Nothing but a full, exact copy of the data is needed.

Dataset entries
····················
-- pv_equiv track=rewrite | github.com/sipb/homeworld | platform/bazel/version-compute.py | is_later
-- ===== SOURCE A (Python) =====
-- def is_later(a, b):
--     if not a:
--         return False
--     elif not b:
--         return True
--     elif a[0] == b[0]:
--         return is_later(a[1:], b[1:])
--     elif a[0] > b[0]:
--         return True
--     else:
--         return False
-- ===== SOURCE B (Python) =====
-- def is_later(a, b):
--     for x, y in zip(a, b):
--         if x == y:
--             continue
--         return x > y
--     return len(a) > len(b)
-- ===== Notes on version B (the rewrite author's own statement) =====
-- stated objective: idiomatic
-- what changed: Replaces the tail recursion with per-call slicing by a single iterative forward pass over zip(a, b) with a trailing length comparison for the prefix-exhaustion cases.
import Mathlib
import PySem

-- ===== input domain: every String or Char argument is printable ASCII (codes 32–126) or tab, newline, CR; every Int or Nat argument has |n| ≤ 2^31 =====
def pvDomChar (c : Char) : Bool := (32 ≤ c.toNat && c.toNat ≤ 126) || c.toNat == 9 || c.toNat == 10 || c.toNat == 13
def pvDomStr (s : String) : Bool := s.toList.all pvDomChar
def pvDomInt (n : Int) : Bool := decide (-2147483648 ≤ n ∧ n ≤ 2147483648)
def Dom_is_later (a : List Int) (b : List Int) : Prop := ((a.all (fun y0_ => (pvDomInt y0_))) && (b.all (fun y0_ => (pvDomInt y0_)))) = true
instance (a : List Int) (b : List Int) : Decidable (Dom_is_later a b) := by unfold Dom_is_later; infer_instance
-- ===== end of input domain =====

-- B replaces A's slicing tail recursion with one forward pass over the zipped lists plus a trailing length comparison (idiomatic/linear).

-- ===== PORT A =====
def is_later (a : List Int) (b : List Int) : Bool :=
  match a, b with
  | [], _ => false                    -- if not a: return False
  | _ :: _, [] => true                -- elif not b: return True
  | x :: as_, y :: bs =>
    if x == y then is_later as_ bs    -- elif a[0] == b[0]: recurse on tails (a[1:], b[1:])
    else if x > y then true
    else false

-- ===== PORT B =====
-- the 'for x, y in zip(a, b)' loop with early return: none = loop fell through
def isLaterLoop : List (Int × Int) → Option Bool
  | [] => none
  | (x, y) :: rest => if x == y then isLaterLoop rest else some (x > y)

def is_later_alt (a : List Int) (b : List Int) : Bool :=
  match isLaterLoop (a.zip b) with
  | some r => r
  | none => a.length > b.length       -- return len(a) > len(b)

-- ===== PRECONDITION & SPEC =====
def Spec_is_later (a : List Int) (b : List Int) (out : Bool) : Prop := out = is_later_alt a b
instance (a : List Int) (b : List Int) (out : Bool) : Decidable (Spec_is_later a b out) := by unfold Spec_is_later; infer_instance

-- ===== CLAIM (what is proved, stated in full; the proofs are below) =====
def Claim_equal_is_later : Prop := ∀ (a : List Int) (b : List Int), Dom_is_later a b → Spec_is_later a b (is_later a b)

-- ===== LEMMAS AND PROOFS =====
theorem is_later_eq_alt : ∀ (a b : List Int), is_later a b = is_later_alt a b := by
  intro a
  induction a with
  | nil =>
    intro b
    cases b <;> simp [is_later, is_later_alt, isLaterLoop]
  | cons x as_ ih =>
    intro b
    cases b with
    | nil => simp [is_later, is_later_alt, isLaterLoop]
    | cons y bs =>
      by_cases h : x = y
      · subst h
        simp [is_later, is_later_alt, isLaterLoop, ih bs]
      · by_cases hgt : x > y <;>
          simp [is_later, is_later_alt, isLaterLoop, h, hgt]

-- ===== VERDICT (by name: the statement is the Claim_ definition above) =====
theorem is_later_spec : Claim_equal_is_later := by
  intro a b _
  exact is_later_eq_alt a b
-- pv_equiv track=rewrite | github.com/FJayD89/BlueMen | perfect.py | to_grid
-- ===== SOURCE A (Python) =====
-- from itertools import product
--
-- def to_grid(man: set):
-- 	width = max(p[0] for p in man) + 1
-- 	height = max(p[1] for p in man) + 1
--
-- 	grid = [[' ' for i in range(width)] for j in range(height)]
--
-- 	for (y, x) in product(range(height), range(width)):
-- 		if (x, y) in man:
-- 			grid[y][x] = 'X'
--
-- 	grid = [" ".join(map(str, line)) for line in grid]
-- 	grid = "\n".join(grid)
-- 	return grid
-- ===== SOURCE B (Python) =====
-- def to_grid(man: set):
--     width = max(p[0] for p in man) + 1
--     height = max(p[1] for p in man) + 1
--
--     # each row is a flat character buffer of width 2*width-1 ('X'/' ' cells
--     # separated by spaces), written by scattering the points themselves
--     rows = [[' '] * (2 * width - 1) for _ in range(height)]
--     for (x, y) in man:
--         if 0 <= x < width and 0 <= y < height:
--             rows[y][2 * x] = 'X'
--
--     return "\n".join("".join(row) for row in rows)
-- ===== Notes on version B (the rewrite author's own statement) =====
-- stated objective: faster
-- what changed: B drops A's full (y,x) sweep with a per-cell set-membership test and the per-row ' '.join: each row is one flat character buffer of width 2*width-1, B writes 'X' at offset 2*x for each in-bounds point, and joins the buffers directly.
import Mathlib
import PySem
····················
Response area:
-- pv_equiv track=rewrite | github.com/sipb/homeworld | platform/bazel/version-compute.py | is_later
-- ===== SOURCE A (Python) =====
-- def is_later(a, b):
--     if not a:
--         return False
--     elif not b:
--         return True
--     elif a[0] == b[0]:
--         return is_later(a[1:], b[1:])
--     elif a[0] > b[0]:
--         return True
--     else:
--         return False
-- ===== SOURCE B (Python) =====
-- def is_later(a, b):
--     for x, y in zip(a, b):
--         if x == y:
--             continue
--         return x > y
--     return len(a) > len(b)
-- ===== Notes on version B (the rewrite author's own statement) =====
-- stated objective: idiomatic
-- what changed: Replaces the tail recursion with per-call slicing by a single iterative forward pass over zip(a, b) with a trailing length comparison for the prefix-exhaustion cases.
import Mathlib
import PySem

-- ===== input domain: every String or Char argument is printable ASCII (codes 32–126) or tab, newline, CR; every Int or Nat argument has |n| ≤ 2^31 =====
def pvDomChar (c : Char) : Bool := (32 ≤ c.toNat && c.toNat ≤ 126) || c.toNat == 9 || c.toNat == 10 || c.toNat == 13
def pvDomStr (s : String) : Bool := s.toList.all pvDomChar
def pvDomInt (n : Int) : Bool := decide (-2147483648 ≤ n ∧ n ≤ 2147483648)
def Dom_is_later (a : List Int) (b : List Int) : Prop := ((a.all (fun y0_ => (pvDomInt y0_))) && (b.all (fun y0_ => (pvDomInt y0_)))) = true
instance (a : List Int) (b : List Int) : Decidable (Dom_is_later a b) := by unfold Dom_is_later; infer_instance
-- ===== end of input domain =====

-- B replaces A's slicing tail recursion with one forward pass over the zipped lists plus a trailing length comparison (idiomatic/linear).

-- ===== PORT A =====
def is_later (a : List Int) (b : List Int) : Bool :=
  match a, b with
  | [], _ => false                    -- if not a: return False
  | _ :: _, [] => true                -- elif not b: return True
  | x :: as_, y :: bs =>
    if x == y then is_later as_ bs    -- elif a[0] == b[0]: recurse on tails (a[1:], b[1:])
    else if x > y then true
    else false

-- ===== PORT B =====
-- the 'for x, y in zip(a, b)' loop with early return: none = loop fell through
def isLaterLoop : List (Int × Int) → Option Bool
  | [] => none
  | (x, y) :: rest => if x == y then isLaterLoop rest else some (x > y)

def is_later_alt (a : List Int) (b : List Int) : Bool :=
  match isLaterLoop (a.zip b) with
  | some r => r
  | none => a.length > b.length       -- return len(a) > len(b)

-- ===== PRECONDITION & SPEC =====
def Spec_is_later (a : List Int) (b : List Int) (out : Bool) : Prop := out = is_later_alt a b
instance (a : List Int) (b : List Int) (out : Bool) : Decidable (Spec_is_later a b out) := by unfold Spec_is_later; infer_instance

-- ===== CLAIM (what is proved, stated in full; the proofs are below) =====
def Claim_equal_is_later : Prop := ∀ (a : List Int) (b : List Int), Dom_is_later a b → Spec_is_later a b (is_later a b)

-- ===== LEMMAS AND PROOFS =====
theorem is_later_eq_alt : ∀ (a b : List Int), is_later a b = is_later_alt a b := by
  intro a
  induction a with
  | nil =>
    intro b
    cases b <;> simp [is_later, is_later_alt, isLaterLoop]
  | cons x as_ ih =>
    intro b
    cases b with
    | nil => simp [is_later, is_later_alt, isLaterLoop]
    | cons y bs =>
      by_cases h : x = y
      · subst h
        simp [is_later, is_later_alt, isLaterLoop, ih bs]
      · by_cases hgt : x > y <;>
          simp [is_later, is_later_alt, isLaterLoop, h, hgt]

-- ===== VERDICT (by name: the statement is the Claim_ definition above) =====
theorem is_later_spec : Claim_equal_is_later := by
  intro a b _
  exact is_later_eq_alt a b
-- pv_equiv track=rewrite | github.com/FJayD89/BlueMen | perfect.py | to_grid
-- ===== SOURCE A (Python) =====
-- from itertools import product
--
-- def to_grid(man: set):
-- 	width = max(p[0] for p in man) + 1
-- 	height = max(p[1] for p in man) + 1
--
-- 	grid = [[' ' for i in range(width)] for j in range(height)]
--
-- 	for (y, x) in product(range(height), range(width)):
-- 		if (x, y) in man:
-- 			grid[y][x] = 'X'
--
-- 	grid = [" ".join(map(str, line)) for line in grid]
-- 	grid = "\n".join(grid)
-- 	return grid
-- ===== SOURCE B (Python) =====
-- def to_grid(man: set):
--     width = max(p[0] for p in man) + 1
--     height = max(p[1] for p in man) + 1
--
--     # each row is a flat character buffer of width 2*width-1 ('X'/' ' cells
--     # separated by spaces), written by scattering the points themselves
--     rows = [[' '] * (2 * width - 1) for _ in range(height)]
--     for (x, y) in man:
--         if 0 <= x < width and 0 <= y < height:
--             rows[y][2 * x] = 'X'
--
--     return "\n".join("".join(row) for row in rows)
-- ===== Notes on version B (the rewrite author's own statement) =====
-- stated objective: faster
-- what changed: B drops A's full (y,x) sweep with a per-cell set-membership test and the per-row ' '.join: each row is one flat character buffer of width 2*width-1, B writes 'X' at offset 2*x for each in-bounds point, and joins the buffers directly.
import Mathlib
import PySem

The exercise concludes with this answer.